Solow (2007) is also not totally convinced by the cultural and biological arguments. He doubts the evidence on comparative downward social mobility in England and the assertion on relatively higher fertility of the upper class in England vis-a-vis other countries because of the largely undocumented periods in Japan, China, and India. Moreover, Solow charges that Clark is using the genetic argument, rather indirectly, to fend off criticisms from those favoring biological basis for the success of the English people. He wants to see “whether the trait responsiveness of pecuniary incentives had spread more widely in English society than it had earlier or elsewhere by the end of the eighteenth century.” Here, Solow misses Clark’s point that pecuniary incentives were not responsible for the widespread innovation in the English society because innovation was high even though market reward to innovators was fairly low according to today’s standard.

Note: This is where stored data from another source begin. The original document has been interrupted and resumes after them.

-- pv_equiv track=rewrite | github.com/LiaozhiCheng/StanceDetection | models/access_data.py | Sort_news_by_media
-- ===== SOURCE A (Python) =====
-- def Sort_news_by_media(news_list):
--     #key:media value:news
--     media_news_dict = dict()
--     for news in news_list:
--         if news['from_name'] not in media_news_dict:
--             media_news_dict[news['from_name']] = [news]
--         else:
--             media_news_dict[news['from_name']].append(news)
--     return media_news_dict
-- ===== SOURCE B (Python) =====
-- def Sort_news_by_media(news_list):
--     # Two-pass grouping: collect distinct media names in first-occurrence order,
--     # then build each group with one filter pass per name.
--     keys = []
--     for news in news_list:
--         k = news['from_name']
--         if k not in keys:
--             keys.append(k)
--     return {k: [news for news in news_list if news['from_name'] == k] for k in keys}
-- ===== Notes on version B (the rewrite author's own statement) =====
-- stated objective: alternative
-- what changed: Replaces A's single-pass dict accumulation (insert-or-append per item) by a two-pass scheme: first collect the distinct media names in first-occurrence order, then build each group with a separate filter pass over the whole list.
import Mathlib
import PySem

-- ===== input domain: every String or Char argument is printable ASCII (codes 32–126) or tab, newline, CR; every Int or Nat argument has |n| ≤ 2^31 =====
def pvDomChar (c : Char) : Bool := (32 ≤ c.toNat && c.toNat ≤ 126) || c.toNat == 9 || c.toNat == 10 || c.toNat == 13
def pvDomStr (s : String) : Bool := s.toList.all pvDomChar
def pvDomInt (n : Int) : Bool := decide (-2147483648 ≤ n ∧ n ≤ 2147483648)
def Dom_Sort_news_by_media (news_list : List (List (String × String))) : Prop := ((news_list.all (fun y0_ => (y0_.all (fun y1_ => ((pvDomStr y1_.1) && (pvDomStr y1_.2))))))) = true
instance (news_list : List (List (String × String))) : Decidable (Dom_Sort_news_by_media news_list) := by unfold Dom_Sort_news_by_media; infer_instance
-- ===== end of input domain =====

-- B groups by two passes (distinct names first, then one filter per name) instead of A's
-- single-pass dict accumulation; same result, alternative decomposition (not faster).

-- news['from_name'] : first-match lookup in the association list, total under Pre_ below
def pvKey (news : List (String × String)) : String :=
  (List.lookup "from_name" news).getD ""

-- ===== PORT A =====
def Sort_news_by_media (news_list : List (List (String × String))) : List (String × List (List (String × String))) :=
  (news_list.foldl
    (fun media_news_dict news =>
      if (media_news_dict.contains (pvKey news)) = false then
        media_news_dict.insert (pvKey news) [news]
      else
        -- media_news_dict[news['from_name']].append(news)
        media_news_dict.modify (pvKey news) [] (fun v => v ++ [news]))
    (PySem.Dict.empty : PySem.Dict String (List (List (String × String))))).items

-- ===== PORT B =====
def Sort_news_by_media_alt (news_list : List (List (String × String))) : List (String × List (List (String × String))) :=
  let keys := news_list.foldl (fun ks news => PySem.Set.add ks (pvKey news)) []
  keys.map (fun k => (k, news_list.filter (fun news => pvKey news == k)))

-- ===== PRECONDITION & SPEC =====
-- Pre_ excludes exactly the inputs where some news dict lacks the key 'from_name':
-- there the Python A (and B) raise KeyError.
def Pre_Sort_news_by_media (news_list : List (List (String × String))) : Prop :=
  (news_list.all (fun news => (List.lookup "from_name" news).isSome)) = true
instance (news_list : List (List (String × String))) : Decidable (Pre_Sort_news_by_media news_list) := by unfold Pre_Sort_news_by_media; infer_instance

def pvWitness_Sort_news_by_media : (List (List (String × String))) :=
  [[("from_name", "cnn"), ("title", "a")], [("from_name", "bbc")], [("from_name", "cnn"), ("title", "b")]]

def Spec_Sort_news_by_media (news_list : List (List (String × String))) (out : List (String × List (List (String × String)))) : Prop := out = Sort_news_by_media_alt news_list
instance (news_list : List (List (String × String))) (out : List (String × List (List (String × String)))) : Decidable (Spec_Sort_news_by_media news_list out) := by unfold Spec_Sort_news_by_media; infer_instance

-- ===== CLAIM (what is proved, stated in full; the proofs are below) =====
def Claim_equal_Sort_news_by_media : Prop := ∀ (news_list : List (List (String × String))), Dom_Sort_news_by_media news_list → Pre_Sort_news_by_media news_list → Spec_Sort_news_by_media news_list (Sort_news_by_media news_list)

-- ===== LEMMAS AND PROOFS =====

-- A's loop body is exactly 'modify': on a fresh key the default [] makes insert [news] = modify
theorem pvStep_eq_modify (d : PySem.Dict String (List (List (String × String)))) (news : List (String × String)) :
    (if (d.contains (pvKey news)) = false then
        d.insert (pvKey news) [news]
      else
        d.modify (pvKey news) [] (fun v => v ++ [news]))
    = d.modify (pvKey news) [] (fun v => v ++ [news]) := by
  by_cases h : d.contains (pvKey news) = false
  · simp [PySem.Dict.modify, PySem.Dict.getD_of_not_contains, h]
  · simp [h]

theorem Sort_news_by_media_spec_aux (news_list : List (List (String × String))) :
    Sort_news_by_media news_list = Sort_news_by_media_alt news_list := by
  unfold Sort_news_by_media Sort_news_by_media_alt
  have hfold :
      news_list.foldl
        (fun media_news_dict news =>
          if (media_news_dict.contains (pvKey news)) = false then
            media_news_dict.insert (pvKey news) [news]
          else
            media_news_dict.modify (pvKey news) [] (fun v => v ++ [news]))
        (PySem.Dict.empty : PySem.Dict String (List (List (String × String))))
      = news_list.foldl
          (fun d news => d.modify (pvKey news) [] (fun v => v ++ [news]))
          PySem.Dict.empty := by
    apply PySem.List.foldl_congr_mem
    intros
    exact pvStep_eq_modify _ _
  rw [hfold]
  set D := news_list.foldl
      (fun d news => d.modify (pvKey news) [] (fun v => v ++ [news]))
      (PySem.Dict.empty : PySem.Dict String (List (List (String × String)))) with hD
  have hnd : D.keys.Nodup := by
    rw [hD]
    exact PySem.Dict.nodup_keys_foldl_modify_key news_list pvKey []
      (fun d news v => v ++ [news]) PySem.Dict.empty (by simp [pysem])
  have hkeys : D.keys = news_list.foldl (fun ks news => PySem.Set.add ks (pvKey news)) [] := by
    rw [hD, PySem.Dict.keys_foldl_modify_key, ← PySem.Set.update_map_eq_foldl_add]
    simp [pysem]
  have hgetD : ∀ k : String, D.getD k [] = news_list.filter (fun news => pvKey news == k) := by
    intro k
    rw [hD]
    have hm : news_list.foldl
        (fun d news => d.modify (pvKey news) [] (fun v => v ++ [news]))
        (PySem.Dict.empty : PySem.Dict String (List (List (String × String))))
      = (news_list.map (fun news => (pvKey news, news))).foldl
          (fun d p => d.modify p.1 [] (fun v => v ++ [p.2])) PySem.Dict.empty := by
      rw [List.foldl_map]
    rw [hm, PySem.Dict.getD_foldl_modify_append]
    simp [List.filter_map, Function.comp_def]
  rw [PySem.Dict.items_eq_map_keys D hnd []]
  rw [hkeys]
  apply List.map_congr_left
  intro k _
  rw [hgetD k]

-- ===== VERDICT (by name: the statement is the Claim_ definition above) =====
theorem Sort_news_by_media_spec : Claim_equal_Sort_news_by_media := by
  intro news_list _ _
  exact Sort_news_by_media_spec_aux news_list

Tyler Cowen is also not totally convinced by Clark’s cultural and biological argument. He argues that England’s rapid economic growth and subsequent escape from the Malthusian era was caused not only by cultural factors but because of its geographic (island) and military (navy) advantage (Atefi 2007). Similarly Jared Diamond argues that natural endowments like geography and environment were responsible for the success of the English economy. He maintains, “History followed different courses for different peoples because of differences among peoples' environments, not because of biological differences among peoples themselves" (Diamond 1997).

Economic historian Kenneth L. Pomeranz , University of California, Irvine, feels that Clark’s argument on natural selection is weak, and unnecessary, if we can trace the changes in the institutions as a source of economic growth (Wade 2007). Pomeranz argues that the escape from Malthusian era was caused by tapping new sources of energy like coal and bringing new land into cultivation (from its colonies throughout the world), leading to increase in productivity. This means that limited land inside Britain alone did not matter, thus freeing it from Malthusian constraint on land productivity.

Similarly, Robert P. Brenner, economic historian at UCLA, believes that institutional explanations hold the real answer to economic growth and Clark’s genetically capitalist argument is just a speculative leap (Wade 2007).